I am now going to tell you the next shoe to drop. If you recall, I have told
you that the recent buyout binge was also a case of fantasy land. You see, all
those buyouts were done with debt…but the debt was not raised yet. For a
while, there was no reason to believe all these deals would not get done…until
these leverage buyout idiots started jumping over themselves to buy out every
company in the world at inflated prices. Only one problem, the greedy became
overly greedy at the worst possible time….leading to a $300 billion void. No
longer can money be raised with ease. In fact, money is not being raised. That
leads me to the next problem…the unwinding of all these fantasy buyouts. Home
Depot was selling their supply company. Now we hear the price has to drop or
else…but what interests me most is what is happening to the stocks of the
companies that have been bought. When you have a chance, check out the charts of
Cablevision
(
CVC |
Quote |
Chart |
News |
PowerRating) and Clear Channel
(
CCU |
Quote |
Chart |
News |
PowerRating)! JUST LOOK HOW BOTH ARE
HEADING LOWER AS THE MARKETS ARE NOW BELIEVING THESE DEALS WILL NOT GET DONE.

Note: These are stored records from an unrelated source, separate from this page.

-- pv_equiv track=rewrite | github.com/amberno1111/Data_Structure_and_Algorithm | LeetCode/Intersection_of_Two_Arrays_II.py | intersect
-- ===== SOURCE A (Python) =====
-- def intersect(nums1, nums2):
--     """
--     :type nums1: List[int]
--     :type nums2: List[int]
--     :rtype: List[int]
--     """
--     lookup, result = {}, []
--     for i in nums1:
--         if i in lookup.keys():
--             lookup[i] += 1
--         else:
--             lookup[i] = 1
--     for j in nums2:
--         if j in lookup.keys() and lookup[j] > 0:
--             result.append(j)
--             lookup[j] -= 1
--     return result
-- ===== SOURCE B (Python) =====
-- def intersect(nums1, nums2):
--     return [j for k, j in enumerate(nums2)
--             if nums2[:k + 1].count(j) <= nums1.count(j)]
-- ===== Notes on version B (the rewrite author's own statement) =====
-- stated objective: simpler
-- what changed: Replaces A's stateful two-pass counter (build a count dict over nums1, then consume counts while scanning nums2) with a stateless one-line characterisation: keep the element at index k of nums2 iff its number of occurrences in nums2[:k+1] does not exceed its count in nums1.
import Mathlib
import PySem

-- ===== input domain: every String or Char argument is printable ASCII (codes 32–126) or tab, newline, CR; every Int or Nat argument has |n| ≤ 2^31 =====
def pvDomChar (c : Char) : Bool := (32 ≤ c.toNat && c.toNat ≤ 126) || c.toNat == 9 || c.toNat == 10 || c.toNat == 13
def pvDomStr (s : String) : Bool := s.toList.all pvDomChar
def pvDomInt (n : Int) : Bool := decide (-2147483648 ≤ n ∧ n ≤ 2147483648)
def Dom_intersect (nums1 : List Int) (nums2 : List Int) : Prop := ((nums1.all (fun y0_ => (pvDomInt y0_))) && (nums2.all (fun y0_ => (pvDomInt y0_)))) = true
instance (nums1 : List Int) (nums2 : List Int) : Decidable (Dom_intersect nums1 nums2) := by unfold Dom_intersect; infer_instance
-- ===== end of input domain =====

-- B drops A's stateful counter entirely: keep nums2[k] iff its count in nums2[:k+1] ≤ its count in nums1.

-- ===== PORT A =====
def intersect (nums1 : List Int) (nums2 : List Int) : List Int :=
  let lookup : PySem.Dict Int Int :=
    nums1.foldl (fun d i =>
      if d.contains i then d.insert i (d.getD i 0 + 1) else d.insert i 1)
      PySem.Dict.empty
  (nums2.foldl (fun (s : PySem.Dict Int Int × List Int) j =>
      if s.1.contains j && decide (s.1.getD j 0 > 0) then
        (s.1.insert j (s.1.getD j 0 - 1), s.2 ++ [j])
      else s)
    (lookup, [])).2

-- ===== PORT B =====
def intersect_alt (nums1 : List Int) (nums2 : List Int) : List Int :=
  ((PySem.List.enumerate nums2).filter
    (fun kj => decide (PySem.List.count (PySem.List.slice nums2 none (some (kj.1 + 1))) kj.2
                        ≤ PySem.List.count nums1 kj.2))).map (·.2)

-- ===== PRECONDITION & SPEC =====
def Spec_intersect (nums1 : List Int) (nums2 : List Int) (out : List Int) : Prop := out = intersect_alt nums1 nums2
instance (nums1 : List Int) (nums2 : List Int) (out : List Int) : Decidable (Spec_intersect nums1 nums2 out) := by unfold Spec_intersect; infer_instance

-- ===== CLAIM (what is proved, stated in full; the proofs are below) =====
def Claim_equal_intersect : Prop := ∀ (nums1 : List Int) (nums2 : List Int), Dom_intersect nums1 nums2 → Spec_intersect nums1 nums2 (intersect nums1 nums2)

-- ===== LEMMAS AND PROOFS =====

-- Common spec: keep j when fewer than c1 j of its occurrences have been kept so far;
-- s tracks how many occurrences of each value have been SEEN so far.
def goSpec (c1 : Int → Nat) : List Int → (Int → Nat) → List Int
  | [], _ => []
  | j :: js, s =>
      if s j + 1 ≤ c1 j then j :: goSpec c1 js (fun v => if v = j then s v + 1 else s v)
      else goSpec c1 js (fun v => if v = j then s v + 1 else s v)

-- A's counting loop builds exactly the multiplicity table of nums1.
theorem intersect_count_loop (l : List Int) (d : PySem.Dict Int Int) (v : Int) :
    (l.foldl (fun d i =>
      if d.contains i then d.insert i (d.getD i 0 + 1) else d.insert i 1) d).getD v 0
      = d.getD v 0 + l.count v := by
  induction l generalizing d with
  | nil => simp
  | cons x xs ih =>
    simp only [List.foldl_cons, ih]
    by_cases hc : d.contains x = true
    · simp only [hc, if_true, PySem.Dict.getD_insert]
      rcases eq_or_ne v x with h | h
      · subst h; simp; ring
      · simp [h, Ne.symm h]
    · simp only [hc, if_false, Bool.false_eq_true, PySem.Dict.getD_insert]
      rcases eq_or_ne v x with h | h
      · subst h
        rw [PySem.Dict.getD_of_not_contains d 0 (by simpa using hc)]
        simp; ring
      · simp [h, Ne.symm h]

-- A's consuming loop equals goSpec whenever the dict holds the remaining allowances.
theorem intersect_A_loop (c1 : Int → Nat) (l : List Int) (d : PySem.Dict Int Int)
    (res : List Int) (s : Int → Nat)
    (hinv : ∀ v, d.getD v 0 = ((c1 v - s v : Nat) : Int)) :
    (l.foldl (fun (st : PySem.Dict Int Int × List Int) j =>
      if st.1.contains j && decide (st.1.getD j 0 > 0) then
        (st.1.insert j (st.1.getD j 0 - 1), st.2 ++ [j])
      else st) (d, res)).2 = res ++ goSpec c1 l s := by
  induction l generalizing d res s with
  | nil => simp [goSpec]
  | cons j js ih =>
    simp only [List.foldl_cons, goSpec]
    by_cases hk : s j + 1 ≤ c1 j
    · have hpos : d.getD j 0 > 0 := by rw [hinv j]; omega
      have hcont : d.contains j = true := by
        by_contra hc
        have := PySem.Dict.getD_of_not_contains d (k := j) 0 (by simpa using hc)
        omega
      rw [if_pos (by simp [hcont, hpos]), if_pos hk]
      have hinv' : ∀ v, (d.insert j (d.getD j 0 - 1)).getD v 0
          = ((c1 v - (if v = j then s v + 1 else s v) : Nat) : Int) := by
        intro v
        rcases eq_or_ne v j with h | h
        · subst h; simp [hinv v]; omega
        · simp [PySem.Dict.getD_insert, h, hinv v]
      rw [ih _ (res ++ [j]) _ hinv']
      simp
    · have hz : d.getD j 0 = 0 := by rw [hinv j]; omega
      rw [if_neg (by simp [hz]), if_neg hk]
      refine ih _ _ _ (fun v => ?_)
      rcases eq_or_ne v j with h | h
      · subst h; rw [hinv v]; simp; omega
      · rw [hinv v]; simp [h]

-- B's filtered enumeration equals goSpec, where the seen-counter is the prefix count.
theorem intersect_B_loop (c1 : Int → Nat) (nums2 p l : List Int) (h : nums2 = p ++ l) :
    ((PySem.List.enumerate l (p.length : Int)).filter
      (fun kj => decide (PySem.List.count (PySem.List.slice nums2 none (some (kj.1 + 1))) kj.2
                          ≤ c1 kj.2))).map (·.2)
    = goSpec c1 l (fun v => p.count v) := by
  induction l generalizing p with
  | nil => simp [PySem.List.enumerate, goSpec]
  | cons j js ih =>
    rw [PySem.List.enumerate_cons]
    have hslice : PySem.List.slice nums2 none (some ((p.length : Int) + 1)) = p ++ [j] := by
      rw [show ((p.length : Int) + 1) = ((p.length + 1 : Nat) : Int) by push_cast; ring,
          PySem.List.slice_to _ (by positivity)]
      simp [h, List.take_append]
    have hcnt : PySem.List.count (p ++ [j]) j = p.count j + 1 := by
      simp [PySem.List.count]
    simp only [List.filter_cons]
    by_cases hk : p.count j + 1 ≤ c1 j
    · rw [if_pos (by simpa [hslice, hcnt] using hk)]
      simp only [List.map_cons, goSpec, if_pos hk]
      congr 1
      have hst : (fun v => if v = j then p.count v + 1 else p.count v)
          = (fun v => (p ++ [j]).count v) := by
        funext v
        rcases eq_or_ne v j with hv | hv
        · subst hv; simp
        · simp [hv, Ne.symm hv]
      rw [hst, ← ih (p ++ [j]) (by simp [h])]
      simp
    · rw [if_neg (by simpa [hslice, hcnt] using hk)]
      simp only [goSpec, if_neg hk]
      have hst : (fun v => if v = j then p.count v + 1 else p.count v)
          = (fun v => (p ++ [j]).count v) := by
        funext v
        rcases eq_or_ne v j with hv | hv
        · subst hv; simp
        · simp [hv, Ne.symm hv]
      rw [hst, ← ih (p ++ [j]) (by simp [h])]
      simp

-- ===== VERDICT (by name: the statement is the Claim_ definition above) =====
theorem intersect_spec : Claim_equal_intersect := by
  intro nums1 nums2 _
  unfold Spec_intersect intersect intersect_alt
  rw [intersect_A_loop (fun v => PySem.List.count nums1 v) nums2 _ [] (fun _ => 0)
      (fun v => by rw [intersect_count_loop]; simp [PySem.List.count])]
  have hB := intersect_B_loop (fun v => PySem.List.count nums1 v) nums2 [] nums2 (by simp)
  simpa using hB.symm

Wait until we hear the first shoe drop in this neck of the woods.
 Charts courtesy of Stockcharts.com
 Charts courtesy of Stockcharts.com
Make no mistake about it. What we are seeing was caused by greed…nothing
more. Greed by the hedge funds who kept their fantasy prices high in order to
collect big fees…greed by the buyout kings who create nothing…greed by the
lenders who loaned to anyone for anything…greed by the big brokerages who sold
a ton of these products and yes, greed by investors who continued to buy into
this nonsense.
For months I have been complaining of an impotent Fed that has been wrong
about everything. For months, I have been complaining that they were behind the
curve on everything. For months, I have been complaining that they enabled a lot
of this and for months, I have been warning that I hope it never gets to the
point where a real problem arises…because they will only react after the
problem is already in the system. We may be at that juncture. I EXPECT THE FED
TO CUT RATES ANY DAY…AT THE LEAST…MOVE IN THAT DIRECTION. This will not cure
any problem…but will send a message that they finally get it.
Lately I have been accused of being a pessimist. I am not. I am a
realist…and when I see trouble, I do not believe in sitting on my hands. I do
believe we live in the greatest country in a time with the greatest of
possibilities. But I also recognize when greed has gotten out of hand. We all
saw it in 99…and we are now seeing it again. HOPEFULLY…HOPEFULLY…
HOPEFULLY…what we are seeing can be contained. I am not so sure…but I am
sure this will eventually pass…but certainly won’t even begin to bet on when.